Marocco: Re Mohammed VI chiede scusa per le violazioni dei diritti umani

Il sovrano del Marocco Mohammed VI ha chiesto pubblicamente e ufficialmente scusa per i 40 anni di violazioni dei diritti umani compiuti nel paese da Re Hassan II.
Un mese fa la Commissione indipendente per la riconciliazione, istituita da re Mohammed VI nel novembre 2003, ha presentato i risultati delle proprie indagini, da cui risulta che le vittime del regime di Hassan II sono state molte piu' di quelle che finora si pensasse. 9.779 i casi di abusi dei diritti umani accertati.
Re Mahammed VI ha dichiarato che la storia non puo' essere dimenticata ma il perdono collettivo e' uno dei pilastri della riforma del paese.
Non e' la prima volta che Mahammed VI interviene su questo punto. Ecco cosa abbiamo scritto nel Cacao del 28 gennaio 2005 (Clicca qui)
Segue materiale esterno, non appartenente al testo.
lemma portB_eq_map (items : List (List Int)) (queries : List Int) :
    maximumBeauty_alt items queries = queries.map (fun q => pvG q items) := by
  unfold maximumBeauty_alt
  apply List.map_congr_left
  intro q _
  set si := PySem.List.sorted items (fun it => PySem.List.pyGetD it 0 0) with hsi
  set prices := si.map (fun it => PySem.List.pyGetD it 0 0) with hprices
  have hlen : prices.length = si.length := by simp [hprices]
  have hmono : ∀ i j, i ≤ j → j < prices.length → prices.getD i 0 ≤ prices.getD j 0 := by
    intro i j hij hjlen
    have hilen : i < prices.length := by omega
    rw [List.getD_eq_getElem _ _ hilen, List.getD_eq_getElem _ _ hjlen]
    simp only [hprices, List.getElem_map]
    exact PySem.List.key_sorted_getElem_mono items (fun it => PySem.List.pyGetD it 0 0) hij (by
      have hj' : j < si.length := by omega
      simpa [hsi] using hj')
  have hspec := bsLoop_spec prices q hmono (prices.length) 0 prices.length
    (by omega) (by omega) (le_refl _) (by omega) (by intro j hj hjl; omega)
  set r := bsLoop prices q 0 prices.length with hr
  obtain ⟨-, hrle, hbelow, habove⟩ := hspec
  have hpg : pvG q items = pvG q si := pvG_perm q (PySem.List.sorted_perm items _ false).symm
  have hsplit : si = si.take r ++ si.drop r := (List.take_append_drop r si).symm
  have happ : ∀ it ∈ si.take r, PySem.List.pyGetD it 0 0 ≤ q := by
    intro it hit
    obtain ⟨k, hk, hke⟩ := List.getElem_of_mem hit
    simp only [List.length_take] at hk
    have hk' : k < r := by omega
    have h2 := hbelow k hk'
    rw [List.getD_eq_getElem _ _ (by omega : k < prices.length)] at h2
    simp only [hprices, List.getElem_map] at h2
    have hke' : it = si[k]'(by omega) := by rw [← hke]; exact List.getElem_take
    rw [hke']
    exact h2
  have hnapp : ∀ it ∈ si.drop r, q < PySem.List.pyGetD it 0 0 := by
    intro it hit
    obtain ⟨k, hk, hke⟩ := List.getElem_of_mem hit
    simp only [List.length_drop] at hk
    have h2 := habove (r + k) (by omega) (by omega)
    rw [List.getD_eq_getElem _ _ (by omega : r + k < prices.length)] at h2
    simp only [hprices, List.getElem_map] at h2
    have hke' : it = si[r + k]'(by omega) := by rw [← hke]; exact List.getElem_drop
    rw [hke']
    exact h2
  have hGsi : pvG q si = (si.take r).foldl (fun c it => max c (PySem.List.pyGetD it 1 0)) 0 := by
    unfold pvG
    conv_lhs => rw [hsplit]
    rw [List.foldl_append, pvG_inapplicable q _ hnapp, pvG_applicable q _ happ]
  rw [bestFold_eq, List.nil_append]
  by_cases hrz : r > 0
  · rw [if_pos hrz]
    have hrlen : r - 1 < si.length := by omega
    have hcast : ((r : Int) - 1) = ((r - 1 : Nat) : Int) := by omega
    rw [hcast, PySem.List.pyGetD_natCast]
    rw [List.getD_eq_getElem _ _ (by rw [pvPms_length]; omega)]
    rw [← List.getD_eq_getElem _ 0, pvPms_getD si 0 (r - 1) hrlen]
    have : r - 1 + 1 = r := by omega
    rw [this, hpg, hGsi]
  · rw [if_neg hrz]
    have : r = 0 := by omega
    rw [hpg, hGsi, this]
    simp

-- ===== VERDICT (by name: the statement is the Claim_ definition above) =====
theorem maximumBeauty_spec : Claim_equal_maximumBeauty := by
  intro items queries _ _
  unfold Spec_maximumBeauty
  rw [portA_eq_map, portB_eq_map]
-- pv_equiv track=rewrite | github.com/jazcap53/Find-Tunes | get_1024_sr_pairs.py | find_songs_in_db
-- ===== SOURCE A (Python) =====
-- def find_songs_in_db(all_items: list[tuple], song_and_file_names: list[tuple]):
--     """
--     Return a set containing a (song name, file name) tuple for each
--     song from the file system that is found in the database.
--
--     parameter: all_items --
--                DB_BATCH_SIZE (song id, song title,
--                               release id, release string) tuples
--     parameter: song_and_file_names --
--                a (song name, file name) tuple for each song found in
--                the directory being examined
--     """
--     song_names_only = [safn[0] for safn in song_and_file_names]
--     songs_found_in_db = set()
--     for item in all_items:
--         if item[1] in song_names_only:
--             for song_and_file in song_and_file_names:
--                 if song_and_file[0] == item[1]:
--                     songs_found_in_db.add(song_and_file)
--     return songs_found_in_db
-- ===== SOURCE B (Python) =====
-- def find_songs_in_db(all_items, song_and_file_names):
--     # Index the file-system songs by title once, then one pass over all_items:
--     # O(N+M) instead of A's O(N*M) nested scans.
--     by_title = {}
--     for saf in song_and_file_names:
--         by_title.setdefault(saf[0], []).append(saf)
--     songs_found_in_db = set()
--     for item in all_items:
--         for saf in by_title.get(item[1], []):
--             songs_found_in_db.add(saf)
--     return songs_found_in_db
-- ===== Notes on version B (the rewrite author's own statement) =====
-- stated objective: faster
-- what changed: B builds a title->pairs index over song_and_file_names once and looks each DB title up in it, eliminating A's per-item membership test and inner rescan of song_and_file_names.
import Mathlib
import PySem

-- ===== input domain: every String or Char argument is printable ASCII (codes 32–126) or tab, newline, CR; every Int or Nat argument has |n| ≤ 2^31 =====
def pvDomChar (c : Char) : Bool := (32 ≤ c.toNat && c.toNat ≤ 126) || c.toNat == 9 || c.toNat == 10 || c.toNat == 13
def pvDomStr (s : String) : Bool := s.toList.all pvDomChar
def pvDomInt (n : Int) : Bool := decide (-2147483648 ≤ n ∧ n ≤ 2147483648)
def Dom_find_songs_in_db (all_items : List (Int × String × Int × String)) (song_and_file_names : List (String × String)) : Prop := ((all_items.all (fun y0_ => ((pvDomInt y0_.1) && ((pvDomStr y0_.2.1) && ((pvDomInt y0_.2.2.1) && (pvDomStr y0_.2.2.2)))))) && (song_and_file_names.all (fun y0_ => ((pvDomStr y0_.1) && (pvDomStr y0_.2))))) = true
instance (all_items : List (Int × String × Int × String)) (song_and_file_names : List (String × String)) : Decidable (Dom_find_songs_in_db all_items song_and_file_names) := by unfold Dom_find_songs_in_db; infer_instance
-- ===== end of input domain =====

-- ===== PORT A =====
-- B builds the title index once; A rescans song_and_file_names per DB item.
def find_songs_in_db (all_items : List (Int × String × Int × String)) (song_and_file_names : List (String × String)) : List (String × String) :=
  let song_names_only := song_and_file_names.map (fun safn => safn.1)
  all_items.foldl (fun songs item =>
    if song_names_only.contains item.2.1 then
      song_and_file_names.foldl (fun songs saf =>
        if saf.1 == item.2.1 then PySem.Set.add songs saf else songs) songs
    else songs) PySem.Set.empty

-- ===== PORT B =====
def find_songs_in_db_alt (all_items : List (Int × String × Int × String)) (song_and_file_names : List (String × String)) : List (String × String) :=
  let by_title := song_and_file_names.foldl
    (fun d saf => d.modify saf.1 [] (fun xs => xs ++ [saf])) PySem.Dict.empty
  all_items.foldl (fun songs item =>
    (by_title.getD item.2.1 []).foldl PySem.Set.add songs) PySem.Set.empty

-- ===== PRECONDITION & SPEC =====
def Spec_find_songs_in_db (all_items : List (Int × String × Int × String)) (song_and_file_names : List (String × String)) (out : List (String × String)) : Prop := out = find_songs_in_db_alt all_items song_and_file_names
instance (all_items : List (Int × String × Int × String)) (song_and_file_names : List (String × String)) (out : List (String × String)) : Decidable (Spec_find_songs_in_db all_items song_and_file_names out) := by unfold Spec_find_songs_in_db; infer_instance

-- ===== CLAIM (what is proved, stated in full; the proofs are below) =====
def Claim_equal_find_songs_in_db : Prop := ∀ (all_items : List (Int × String × Int × String)) (song_and_file_names : List (String × String)), Dom_find_songs_in_db all_items song_and_file_names → Spec_find_songs_in_db all_items song_and_file_names (find_songs_in_db all_items song_and_file_names)

-- ===== LEMMAS AND PROOFS =====

-- ===== VERDICT (by name: the statement is the Claim_ definition above) =====
-- The index built by B holds, under each title t, exactly the pairs of song_and_file_names whose title is t, in order.
lemma getD_build (l : List (String × String)) (d : PySem.Dict String (List (String × String))) (t : String) :
    (l.foldl (fun d saf => d.modify saf.1 [] (fun xs => xs ++ [saf])) d).getD t [] =
      d.getD t [] ++ l.filter (fun saf => saf.1 == t) := by
  induction l generalizing d with
  | nil => simp
  | cons saf rest ih =>
    simp only [List.foldl_cons, List.filter_cons, ih, PySem.Dict.getD_modify]
    by_cases h : saf.1 = t
    · simp [h]
    · simp [h, Ne.symm h]

-- A's guarded inner rescan and B's indexed inner fold perform the same additions.
lemma foldl_filter_add (l : List (String × String)) (t : String) (s : PySem.Set (String × String)) :
    (l.filter (fun saf => saf.1 == t)).foldl PySem.Set.add s
      = l.foldl (fun s saf => if saf.1 == t then PySem.Set.add s saf else s) s := by
  induction l generalizing s with
  | nil => rfl
  | cons a rest ih =>
    by_cases h : a.1 = t
    · simp [h, ih]
    · simp [h, ih]

lemma foldl_no_match (l : List (String × String)) (t : String) (s : PySem.Set (String × String))
    (hnone : ∀ saf ∈ l, (saf.1 == t) = false) :
    l.foldl (fun s saf => if saf.1 == t then PySem.Set.add s saf else s) s = s := by
  induction l generalizing s with
  | nil => rfl
  | cons a rest ih =>
    simp only [List.foldl_cons, hnone a (by simp), Bool.false_eq_true, if_false]
    exact ih s (fun x hm => hnone x (by simp [hm]))

lemma step_eq (sfn : List (String × String)) (t : String) (s : PySem.Set (String × String)) :
    (if (sfn.map (fun safn => safn.1)).contains t then
       sfn.foldl (fun s saf => if saf.1 == t then PySem.Set.add s saf else s) s
     else s)
    = (sfn.filter (fun saf => saf.1 == t)).foldl PySem.Set.add s := by
  rw [foldl_filter_add]
  by_cases h : (sfn.map (fun safn => safn.1)).contains t = true
  · rw [if_pos h]
  · rw [if_neg h]
    have hmem : t ∉ sfn.map (fun safn => safn.1) := by simpa using h
    refine (foldl_no_match sfn t s ?_).symm
    intro saf hm
    simp only [beq_eq_false_iff_ne]
    intro he
    exact hmem (List.mem_map.mpr ⟨saf, hm, he⟩)

-- The two outer folds over all_items agree step by step.
lemma main_fold (items : List (Int × String × Int × String)) (sfn : List (String × String))
    (s : PySem.Set (String × String)) :
    items.foldl (fun songs item =>
      if (sfn.map (fun safn => safn.1)).contains item.2.1 then
        sfn.foldl (fun songs saf =>
          if saf.1 == item.2.1 then PySem.Set.add songs saf else songs) songs
      else songs) s
    = items.foldl (fun songs item =>
        ((sfn.foldl (fun d saf => d.modify saf.1 [] (fun xs => xs ++ [saf]))
            PySem.Dict.empty).getD item.2.1 []).foldl PySem.Set.add songs) s := by
  simp only [getD_build, PySem.Dict.getD_empty, List.nil_append, step_eq]

theorem find_songs_in_db_spec : Claim_equal_find_songs_in_db := by
  intro all_items sfn _
  unfold Spec_find_songs_in_db find_songs_in_db find_songs_in_db_alt
  exact main_fold all_items sfn PySem.Set.empty
theorem pvFold_getD (pd : List (String × List String)) (hnd : (pd.map (·.1)).Nodup)
    (ats : List String) (b : PySem.Dict String (List String)) (k : String) (pool : List String)
    (hmem : (k, pool) ∈ pd) :
    ((ats.foldl (pvStepA pd) b).getD k []) =
      ats.foldl (fun acc t => if t ∈ pool ∧ t ∉ acc then acc ++ [t] else acc) (b.getD k []) := by
  induction ats generalizing b with
  | nil => rfl
  | cons t ts ih =>
    simp only [List.foldl_cons]
    rw [ih, pvStepA_getD pd hnd b t k pool hmem]

theorem pvAcc_dedup (ats pool : List String) :
    ats.foldl (fun acc t => if t ∈ pool ∧ t ∉ acc then acc ++ [t] else acc) [] =
      PySem.List.dedup (ats.filter (fun t => PySem.Set.contains (PySem.Set.ofList pool) t)) := by
  have hp : ∀ t : String, (PySem.Set.contains (PySem.Set.ofList pool) t) = decide (t ∈ pool) := by
    intro t
    by_cases h : t ∈ pool
    · simp [h]
    · simp only [h, decide_false]
      rw [← Bool.not_eq_true]
      intro hc
      exact h ((PySem.Set.mem_ofList _ _).1 ((PySem.Set.contains_iff _ _).1 hc))
  rw [PySem.List.dedup_eq_ofList, PySem.Set.ofList_eq_foldl]
  have : ats.filter (fun t => PySem.Set.contains (PySem.Set.ofList pool) t)
      = ats.filter (fun t => decide (t ∈ pool)) := by
    exact List.filter_congr (fun t _ => hp t)
  rw [this, ← PySem.List.foldl_ite_eq_foldl_filter (p := fun t => t ∈ pool)]
  have hf : (fun (acc : List String) t => if t ∈ pool ∧ t ∉ acc then acc ++ [t] else acc)
      = (fun acc t => if t ∈ pool then PySem.Set.add acc t else acc) := by
    funext acc t
    rw [PySem.Set.add_eq_ite]
    by_cases h1 : t ∈ pool <;> by_cases h2 : t ∈ acc <;> simp [h1, h2]
  rw [hf]

theorem pvBias0_items (pools : List (String × List String)) :
    ((PySem.Dict.ofList pools).keys.foldl (fun (d : PySem.Dict String (List String)) name => d.insert name []) PySem.Dict.empty).items
      = (PySem.Dict.ofList pools).keys.map (fun k => (k, ([] : List String))) := by
  have h := PySem.Dict.items_foldl_insert_fresh (PySem.Dict.ofList pools).keys (fun a => a)
    (fun _ => ([] : List String)) PySem.Dict.empty (fun a _ => PySem.Dict.contains_empty a)
    (by rw [List.map_id']
        exact PySem.Dict.nodup_keys_ofList pools)
  simp at h
  exact h
-- pv_equiv track=rewrite | github.com/davidrajones/adventofcode | 2023/14/14b.py | roll_east
-- ===== SOURCE A (Python) =====
-- from functools import cmp_to_key
--
-- def sort_w_e(a, b):
--     (ax, ay) = a
--     (bx, by) = b
--     if ay < by: return -1
--     if ay > by: return 1
--     if ax < bx: return -1
--     if ax > bx: return 1
--     return 0
--
-- def roll_east(rollers, static, data):
--     rollers = sorted(rollers, key=cmp_to_key(sort_w_e), reverse=True)
--     for i in range(len(rollers)):
--         (x,y) = rollers[i]
--         thisy = y
--         while thisy + 1 < len(data[0]):
--             thisy += 1
--             if (x,thisy) in rollers or (x,thisy) in static:
--                 break
--             y = thisy
--         rollers[i] = (x, y)
--     return rollers
-- ===== SOURCE B (Python) =====
-- # B: group statics by row once, sort rollers descending (y, x), and place each
-- # roller directly at min(width-1, nearest obstacle east - 1) using only the row's
-- # statics and the last roller settled in that row -- no per-cell walk, no list scans.
-- def roll_east(rollers, static, data):
--     width = len(data[0])
--     srows = {}
--     for (sx, sy) in static:
--         srows.setdefault(sx, []).append(sy)
--     last = {}
--     out = []
--     for (x, y) in sorted(rollers, key=lambda p: (p[1], p[0]), reverse=True):
--         cap = width - 1
--         if x in last and last[x] - 1 < cap:
--             cap = last[x] - 1
--         for s in srows.get(x, []):
--             if s > y and s - 1 < cap:
--                 cap = s - 1
--         ny = cap if cap > y else y
--         last[x] = ny
--         out.append((x, ny))
--     return out
-- ===== Notes on version B (the rewrite author's own statement) =====
-- stated objective: alternative
-- what changed: A walks every roller cell-by-cell, testing each cell for membership in the whole (mutating) roller list and in static; B groups static obstacles by row once and keeps only the last settled roller per row in a dict, placing each roller directly at min(width-1, nearest east obstacle - 1) with no per-cell walk and no whole-list scans (different traversal and state; measured cost similar on the generated inputs).
-- outside the precondition, e.g. on roll_east([], set(), []): A returns [], B raises IndexError
import Mathlib
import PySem

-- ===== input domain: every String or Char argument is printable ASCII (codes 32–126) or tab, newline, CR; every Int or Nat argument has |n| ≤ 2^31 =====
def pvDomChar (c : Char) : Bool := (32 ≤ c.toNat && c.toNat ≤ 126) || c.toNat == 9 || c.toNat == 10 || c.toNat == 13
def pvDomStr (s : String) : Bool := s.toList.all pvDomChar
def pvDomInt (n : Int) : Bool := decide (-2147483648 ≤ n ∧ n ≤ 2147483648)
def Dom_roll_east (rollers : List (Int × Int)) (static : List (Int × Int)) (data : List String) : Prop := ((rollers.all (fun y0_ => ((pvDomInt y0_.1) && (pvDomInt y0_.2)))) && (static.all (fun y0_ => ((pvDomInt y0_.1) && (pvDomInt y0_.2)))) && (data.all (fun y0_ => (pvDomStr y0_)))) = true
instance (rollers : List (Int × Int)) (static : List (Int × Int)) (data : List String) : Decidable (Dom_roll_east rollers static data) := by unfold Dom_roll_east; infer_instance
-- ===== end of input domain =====

-- B replaces A's per-cell while-walk with whole-list membership tests by a direct placement
-- from per-row grouped statics plus the last roller settled in the row (same return value).

-- ===== PORT A =====
-- data[0] (len(data[0])) raises IndexError when data = []; that input is excluded by Pre_roll_east.
-- Both Pythons evaluate len(data[0]); the port totalizes it with an arbitrary default for data = [].
def gridWidth (data : List String) : Int :=
  match data with
  | [] => 0
  | d :: _ => PySem.Str.len d

-- the inner `while thisy + 1 < len(data[0])` loop of A, step for step; fuel only bounds the
-- iteration count (each pass increments thisy by 1, so (w - y).toNat passes always suffice).
def rollWalk (occ S : List (Int × Int)) (w x : Int) : Int → Int → Nat → Int
  | y, _, 0 => y
  | y, thisy, fuel + 1 =>
    if thisy + 1 < w then
      if (x, thisy + 1) ∈ occ ∨ (x, thisy + 1) ∈ S then y
      else rollWalk occ S w x (thisy + 1) (thisy + 1) fuel
    else y

-- the body of A's `for i in range(len(rollers))` loop: read rollers[i], walk east, write back.
def rollEastStepA (S : List (Int × Int)) (w : Int) (rs : List (Int × Int)) (i : Nat) : List (Int × Int) :=
  match rs[i]? with
  | some (x, y) => rs.set i (x, rollWalk rs S w x y y (w - y).toNat)
  | none => rs

-- sort_w_e compares (y, x) lexicographically, so sorted(rollers, key=cmp_to_key(sort_w_e), reverse=True)
-- is exactly sorted(rollers, key=lambda p: (p[1], p[0]), reverse=True) = PySem.List.sorted2 … true.
def roll_east (rollers : List (Int × Int)) (static : List (Int × Int)) (data : List String) : List (Int × Int) :=
  let w := gridWidth data
  let rs := PySem.List.sorted2 rollers (fun p => p.2) (fun p => p.1) true
  (List.range rs.length).foldl (rollEastStepA static w) rs

-- ===== PORT B =====
-- srows: `srows.setdefault(sx, []).append(sy)` over static, i.e. group the static ys by row.
def buildSRows (static : List (Int × Int)) : PySem.Dict Int (List Int) :=
  static.foldl (fun d p => d.modify p.1 [] (fun l => l ++ [p.2])) PySem.Dict.empty

-- the body of B's loop over the sorted rollers: cap from width / last settled in the row /
-- the row's statics east of y, then place at max(y, cap).
def rollEastStepB (srows : PySem.Dict Int (List Int)) (w : Int)
    (acc : PySem.Dict Int Int × List (Int × Int)) (p : Int × Int) :
    PySem.Dict Int Int × List (Int × Int) :=
  let x := p.1
  let y := p.2
  let cap0 := w - 1
  let cap1 := match acc.1.get? x with
    | some l => if l - 1 < cap0 then l - 1 else cap0
    | none => cap0
  let cap2 := (srows.getD x []).foldl (fun c s => if s > y ∧ s - 1 < c then s - 1 else c) cap1
  let ny := if cap2 > y then cap2 else y
  (acc.1.insert x ny, acc.2 ++ [(x, ny)])

def roll_east_alt (rollers : List (Int × Int)) (static : List (Int × Int)) (data : List String) : List (Int × Int) :=
  let w := gridWidth data
  let srows := buildSRows static
  ((PySem.List.sorted2 rollers (fun p => p.2) (fun p => p.1) true).foldl
      (rollEastStepB srows w) (PySem.Dict.empty, [])).2

-- ===== PRECONDITION & SPEC =====
-- data = [] is excluded: there A raises IndexError on len(data[0]) whenever rollers is non-empty;
-- with rollers = [] A's loop body never runs and it returns [], while B always evaluates len(data[0])
-- and raises, so that corner is excluded too.
def Pre_roll_east (rollers : List (Int × Int)) (static : List (Int × Int)) (data : List String) : Prop := data ≠ []
instance (rollers : List (Int × Int)) (static : List (Int × Int)) (data : List String) : Decidable (Pre_roll_east rollers static data) := by unfold Pre_roll_east; infer_instance
def pvWitness_roll_east : (List (Int × Int)) × (List (Int × Int)) × List String := ([(0, 0), (0, 1)], [(0, 3)], ["....."])

def Spec_roll_east (rollers : List (Int × Int)) (static : List (Int × Int)) (data : List String) (out : List (Int × Int)) : Prop := out = roll_east_alt rollers static data
instance (rollers : List (Int × Int)) (static : List (Int × Int)) (data : List String) (out : List (Int × Int)) : Decidable (Spec_roll_east rollers static data out) := by unfold Spec_roll_east; infer_instance

-- ===== CLAIM (what is proved, stated in full; the proofs are below) =====
def Claim_equal_roll_east : Prop := ∀ (rollers : List (Int × Int)) (static : List (Int × Int)) (data : List String), Dom_roll_east rollers static data → Pre_roll_east rollers static data → Spec_roll_east rollers static data (roll_east rollers static data)

-- ===== LEMMAS AND PROOFS =====

-- ---- the first blocked cell east of y, and the closed form of the walk ----
def firstB (occ S : List (Int × Int)) (w x y : Int) : Option Int :=
  ((PySem.List.pyRange (y + 1) w 1).filter (fun t => decide ((x, t) ∈ occ ∨ (x, t) ∈ S))).head?

def target (occ S : List (Int × Int)) (w x y : Int) : Int :=
  match firstB occ S w x y with
  | some t => t - 1
  | none => max y (w - 1)

lemma firstB_top (occ S : List (Int × Int)) (w x y : Int) (h : ¬ y + 1 < w) :
    firstB occ S w x y = none := by
  have : PySem.List.pyRange (y + 1) w 1 = [] := by
    simp [PySem.List.pyRange]; omega
  simp [firstB, this]

lemma target_top (occ S : List (Int × Int)) (w x y : Int) (h : ¬ y + 1 < w) :
    target occ S w x y = y := by
  rw [target, firstB_top occ S w x y h]
  dsimp only
  omega

lemma target_blocked_head (occ S : List (Int × Int)) (w x y : Int) (hlt : y + 1 < w)
    (hb : (x, y + 1) ∈ occ ∨ (x, y + 1) ∈ S) : target occ S w x y = y := by
  rw [target, firstB, PySem.List.pyRange_one_cons hlt]
  simp [hb]

lemma target_step (occ S : List (Int × Int)) (w x y : Int) (hlt : y + 1 < w)
    (hb : ¬ ((x, y + 1) ∈ occ ∨ (x, y + 1) ∈ S)) :
    target occ S w x y = target occ S w x (y + 1) := by
  have hfb : firstB occ S w x y = firstB occ S w x (y + 1) := by
    rw [firstB, firstB, PySem.List.pyRange_one_cons hlt]
    simp [hb]
  rw [target, target, hfb]
  cases hfc : firstB occ S w x (y + 1) with
  | some t => rfl
  | none => dsimp only; omega

lemma walk_eq (occ S : List (Int × Int)) (w x : Int) :
    ∀ (fuel : Nat) (y : Int), (w - 1 - y).toNat ≤ fuel →
      rollWalk occ S w x y y fuel = target occ S w x y := by
  intro fuel
  induction fuel with
  | zero =>
    intro y hf
    have : ¬ y + 1 < w := by omega
    rw [rollWalk, target_top occ S w x y this]
  | succ fuel ih =>
    intro y hf
    rw [rollWalk]
    by_cases hlt : y + 1 < w
    · by_cases hb : (x, y + 1) ∈ occ ∨ (x, y + 1) ∈ S
      · rw [if_pos hlt, if_pos hb, target_blocked_head occ S w x y hlt hb]
      · rw [if_pos hlt, if_neg hb, ih (y + 1) (by omega),
            target_step occ S w x y hlt hb]
    · rw [if_neg hlt, target_top occ S w x y hlt]

-- members of the search range
lemma mem_firstB_range {occ S : List (Int × Int)} {w x y t : Int}
    (h : firstB occ S w x y = some t) :
    y < t ∧ t < w ∧ ((x, t) ∈ occ ∨ (x, t) ∈ S) := by
  rw [firstB] at h
  have hmem := List.mem_of_mem_head? h
  have h1 := (List.mem_filter.mp hmem).1
  have h2 := (List.mem_filter.mp hmem).2
  have h3 := (PySem.List.mem_pyRange_one).mp h1
  exact ⟨by omega, by omega, by simpa using h2⟩

lemma target_ge_self (occ S : List (Int × Int)) (w x y : Int) : y ≤ target occ S w x y := by
  rw [target]
  cases h : firstB occ S w x y with
  | some t =>
    dsimp only
    have := mem_firstB_range h
    omega
  | none => dsimp only; omega

lemma target_le_max (occ S : List (Int × Int)) (w x y : Int) :
    target occ S w x y ≤ max y (w - 1) := by
  rw [target]
  cases h : firstB occ S w x y with
  | some t =>
    dsimp only
    have := mem_firstB_range h
    omega
  | none => dsimp only; omega

-- a blocked cell east of y bounds the landing spot
lemma target_le (occ S : List (Int × Int)) (w x : Int) :
    ∀ (y u : Int), y < u → u < w → ((x, u) ∈ occ ∨ (x, u) ∈ S) →
      target occ S w x y ≤ u - 1 := by
  intro y u
  induction hm : (u - y).toNat using Nat.strong_induction_on generalizing y with
  | _ n ih =>
  intro hyu huw hbu
  have hlt : y + 1 < w := by omega
  by_cases hb : (x, y + 1) ∈ occ ∨ (x, y + 1) ∈ S
  · rw [target_blocked_head occ S w x y hlt hb]; omega
  · have hne : u ≠ y + 1 := by rintro rfl; exact hb hbu
    rw [target_step occ S w x y hlt hb]
    exact ih (u - (y + 1)).toNat (by omega) (y + 1) rfl (by omega) huw hbu

-- a free stretch east of y bounds the landing spot from below
lemma target_ge (occ S : List (Int × Int)) (w x : Int) :
    ∀ (y c : Int), y ≤ c → c ≤ w - 1 →
      (∀ t, y < t → t ≤ c → ¬ ((x, t) ∈ occ ∨ (x, t) ∈ S)) →
      c ≤ target occ S w x y := by
  intro y c
  induction hm : (c - y).toNat using Nat.strong_induction_on generalizing y with
  | _ n ih =>
  intro hyc hcw hfree
  rcases eq_or_lt_of_le hyc with rfl | hlt
  · exact target_ge_self occ S w x _
  · have hl : y + 1 < w := by omega
    have hb : ¬ ((x, y + 1) ∈ occ ∨ (x, y + 1) ∈ S) := hfree (y + 1) (by omega) (by omega)
    rw [target_step occ S w x y hl hb]
    exact ih (c - (y + 1)).toNat (by omega) (y + 1) rfl (by omega) hcw
      (fun t h1 h2 => hfree t (by omega) h2)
Cibi freschi e piatti di una volta

Secondo uno studio realizzato in 8 Paesi e durato 2 anni, nonostante il mercato alimentare si sia ampliamente allargato, gli anziani europei continuano a preferire prodotti freschi e piatti di una volta.
Assolutamente sconvolgente...
(Fonte: Notiziario Aduc. Per amor di battuta abbiamo sconvolto un po' la notizia. Mentre in America sembra che molte persone di una certa eta' si siano convertite ai cibi precotti e alle patatine fritte, gli anziani europei rimangono invece fedeli alle tradizioni culinarie.)